Безусловно одно, для аристократов и всех врагов революции он был опасен, для чиновных воров он деспот, посмевший требовать у них декларацию о происхождении их богатств, как на палача смотрели на него аферисты и военные преступники, отозванные для отчета за вымогательства и дикую жестокость, они четко знали, что их ждёт, для нуворишей и нашей олигархии он был тиран, дерзнувший указать им место.
Для этих негодяев он вправду был опасен, но не для общества в целом, не для французского народа и нашей Республики, ради которых он отдал все силы и время, а сейчас и жизнь..
А теперь все они строчат гнусные опусы, в которых бесчестят убитого ими человека, приписывая ему собственные преступления, ведь из могилы нельзя возразить, им важно лишь одно, чтобы самое имя его вызывало у людей ужас и ненависть! Те же надругательства, впрочем, творятся и над памятью Друга Народа, это звенья одной цепи! Теперь можно сделать себе имя грубым очернительством духовных вождей и истинных героев Революции!
Ответом были дикие крики и свист. Рядом раздалось бешено:
- Хватит!! Заткнись и убирайся с трибуны! Мы устали слушать хвалебные гимны кровожадным фанатикам! Или отвечай по существу, нас интересует миссия в Майенн, точнее резня, которую вы с Лапьером там устроили!
Ах, Майенн.. неужели эта тема никогда не будет закрыта…
- Читайте мой отчет Комитету и Конвенту от декабря 93 года, ничего нового я не смогу добавить!
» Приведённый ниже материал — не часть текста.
-- pv_equiv track=rewrite | github.com/gabriellaec/desoft-analise-exercicios | backup/user_392/ch92_2019_10_02_17_18_43_310594.py | simplifica_dict
-- ===== SOURCE A (Python) =====
-- def simplifica_dict(x):
--     lista = []
--     lista_certa = []
--     for e,k in x.items():
--         if e in lista:
--             lista.append(0)
--         else:
--             lista.append(e)
--         if k in  lista:
--             lista.append(0)
--         else:
--             lista.append(k)
--     for zero in lista:
--         if zero == 0:
--             del zero
--         else:
--             lista_certa.append(zero)
--     return lista_certa
-- ===== SOURCE B (Python) =====
-- def simplifica_dict(x):
--     lista_certa = []
--     for par in x.items():
--         for v in par:
--             if v != 0 and v not in lista_certa:
--                 lista_certa.append(v)
--     return lista_certa
-- ===== Notes on version B (the rewrite author's own statement) =====
-- stated objective: simpler
-- what changed: Replaces A's two-pass design (build a 0-padded intermediate list with sentinel markers for duplicates, then a second loop filtering the zeros out) by one pass over the items that appends each nonzero, not-yet-seen value directly to the result.
import Mathlib
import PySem

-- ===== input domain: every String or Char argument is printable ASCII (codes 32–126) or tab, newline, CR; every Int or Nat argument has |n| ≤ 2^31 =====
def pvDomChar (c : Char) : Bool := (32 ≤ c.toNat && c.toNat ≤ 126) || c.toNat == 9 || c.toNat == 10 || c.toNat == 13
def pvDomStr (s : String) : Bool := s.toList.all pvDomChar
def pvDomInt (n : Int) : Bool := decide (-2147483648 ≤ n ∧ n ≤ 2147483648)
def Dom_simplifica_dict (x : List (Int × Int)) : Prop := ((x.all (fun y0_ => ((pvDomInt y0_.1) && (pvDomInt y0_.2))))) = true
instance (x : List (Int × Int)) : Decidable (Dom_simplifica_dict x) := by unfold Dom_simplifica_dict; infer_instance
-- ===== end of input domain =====

-- B replaces A's two passes (0-padded sentinel list, then a zero-dropping pass) by one direct pass; objective: simpler.

-- ===== PORT A =====
-- for e,k in x.items(): append e or a 0 sentinel, then k or a 0 sentinel
def simplifica_dict_step (lista : List Int) (p : Int × Int) : List Int :=
  let lista1 := if p.1 ∈ lista then lista ++ [0] else lista ++ [p.1]
  if p.2 ∈ lista1 then lista1 ++ [0] else lista1 ++ [p.2]

def simplifica_dict (x : List (Int × Int)) : List Int :=
  let lista := ((PySem.Dict.ofList x).items).foldl simplifica_dict_step []
  -- second loop: keep the elements that are not 0 ('del zero' is a no-op)
  lista.foldl (fun lc z => if z = 0 then lc else lc ++ [z]) []

-- ===== PORT B =====
-- single element step: append v if nonzero and unseen
def simplifica_dict_alt_add (r : List Int) (v : Int) : List Int :=
  if v ≠ 0 ∧ v ∉ r then r ++ [v] else r

def simplifica_dict_alt (x : List (Int × Int)) : List Int :=
  ((PySem.Dict.ofList x).items).foldl
    (fun r p => simplifica_dict_alt_add (simplifica_dict_alt_add r p.1) p.2) []

-- ===== PRECONDITION & SPEC =====
def Spec_simplifica_dict (x : List (Int × Int)) (out : List Int) : Prop := out = simplifica_dict_alt x
instance (x : List (Int × Int)) (out : List Int) : Decidable (Spec_simplifica_dict x out) := by unfold Spec_simplifica_dict; infer_instance

-- ===== CLAIM (what is proved, stated in full; the proofs are below) =====
def Claim_equal_simplifica_dict : Prop := ∀ (x : List (Int × Int)), Dom_simplifica_dict x → Spec_simplifica_dict x (simplifica_dict x)

-- ===== LEMMAS AND PROOFS =====

-- A's second loop is a filter of the nonzero elements
lemma foldl_drop_zero (l : List Int) (acc : List Int) :
    l.foldl (fun lc z => if z = 0 then lc else lc ++ [z]) acc
      = acc ++ l.filter (fun z => decide (z ≠ 0)) := by
  induction l generalizing acc with
  | nil => simp
  | cons a t ih =>
    by_cases ha : a = 0 <;> simp [List.foldl_cons, ha, ih]

-- for a nonzero value, membership is unchanged by dropping zeros
lemma mem_filter_ne_zero {v : Int} (l : List Int) (hv : v ≠ 0) :
    v ∈ l.filter (fun z => decide (z ≠ 0)) ↔ v ∈ l := by
  simp [List.mem_filter, hv]

-- one element of A's step, filtered, is B's add on the filtered list
lemma add_filter (l : List Int) (v : Int) :
    (if v ∈ l then l ++ [0] else l ++ [v]).filter (fun z => decide (z ≠ 0))
      = simplifica_dict_alt_add (l.filter (fun z => decide (z ≠ 0))) v := by
  unfold simplifica_dict_alt_add
  by_cases hv : v = 0
  · subst hv
    by_cases hm : (0 : Int) ∈ l <;> simp [hm, List.filter_append]
  · by_cases hm : v ∈ l
    · have hcond : ¬ (v ≠ 0 ∧ v ∉ l.filter (fun z => decide (z ≠ 0))) :=
        fun h => h.2 ((mem_filter_ne_zero l hv).mpr hm)
      simp [hm, List.filter_append]
    · have hcond : v ≠ 0 ∧ v ∉ l.filter (fun z => decide (z ≠ 0)) :=
        ⟨hv, fun h => hm ((mem_filter_ne_zero l hv).mp h)⟩
      simp [hm, hcond, List.filter_append]

-- A's pair step, filtered, is B's pair step on the filtered list
lemma step_filter (l : List Int) (p : Int × Int) :
    (simplifica_dict_step l p).filter (fun z => decide (z ≠ 0))
      = simplifica_dict_alt_add
          (simplifica_dict_alt_add (l.filter (fun z => decide (z ≠ 0))) p.1) p.2 := by
  unfold simplifica_dict_step
  rw [← add_filter l p.1, ← add_filter _ p.2]

-- loop invariant: B's accumulator equals A's accumulator with zeros dropped
lemma fold_filter (ps : List (Int × Int)) (l : List Int) :
    ps.foldl (fun r p => simplifica_dict_alt_add (simplifica_dict_alt_add r p.1) p.2)
        (l.filter (fun z => decide (z ≠ 0)))
      = (ps.foldl simplifica_dict_step l).filter (fun z => decide (z ≠ 0)) := by
  induction ps generalizing l with
  | nil => rfl
  | cons p t ih =>
    simp only [List.foldl_cons, ← step_filter l p]
    exact ih (simplifica_dict_step l p)

-- ===== VERDICT (by name: the statement is the Claim_ definition above) =====
theorem simplifica_dict_spec : Claim_equal_simplifica_dict := by
  intro x _
  unfold Spec_simplifica_dict simplifica_dict simplifica_dict_alt
  rw [foldl_drop_zero, ← fold_filter]
  rfl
К слову, мой отчет был принят без замечаний, что вы сейчас придумали и что нового надеетесь услышать?!
- Что-то слишком осмелел и разошелся этот «цепной пёс Робеспьера», вам не кажется? Не пора ли отправить бешеного пса на живодёрню?!
- И правда, в негодяя словно вселилась душа диктатора, так похожи были поза, мимика и жесты, что во время его речи я оцепенел от ужаса, словно вернулись мертвецы с заставы Монсо…
- Ничего, скоро он замолчит навсегда, гражданин, мы устроим этим тиграм настоящий отстрел и отомстим за гибель Дантона!
Третий, сидящий рядом, слегка поморщился при упоминании Дантона, он явно был ультра-левым, эбертистом.
Из верхнего ряда вскочил человек:
- Против этого свирепого тигра свидетельствуют все уважаемые жители Лаваля! Жестокость и произвол они могут засвидетельствовать письменно, прочтите письмо респектабельного коммерсанта гражданина Арно! Тот пишет, что они с Лапьером брали под защиту всяких тёмных оборванцев, анархистов и экстремистов, вроде Макэ и Моро и угнетали людей состоятельных, почтенных и мирных! На его совести более тысячи казненных!
Но ему резко возразил хмурый мужчина, обернувшись из нижнего ряда:
- В его защиту тоже писали и немало и это нельзя не учесть. Некий врач, гражданин Розели прислал открытое письмо, а также местный кюре гражданин Фуке, также многие другие жители Лаваля по его настоянию одновременно собрали подписи в защиту бывшего комиссара. А свидетельства депутата Конвента гражданина Масье.. Разве это не говорит в его пользу?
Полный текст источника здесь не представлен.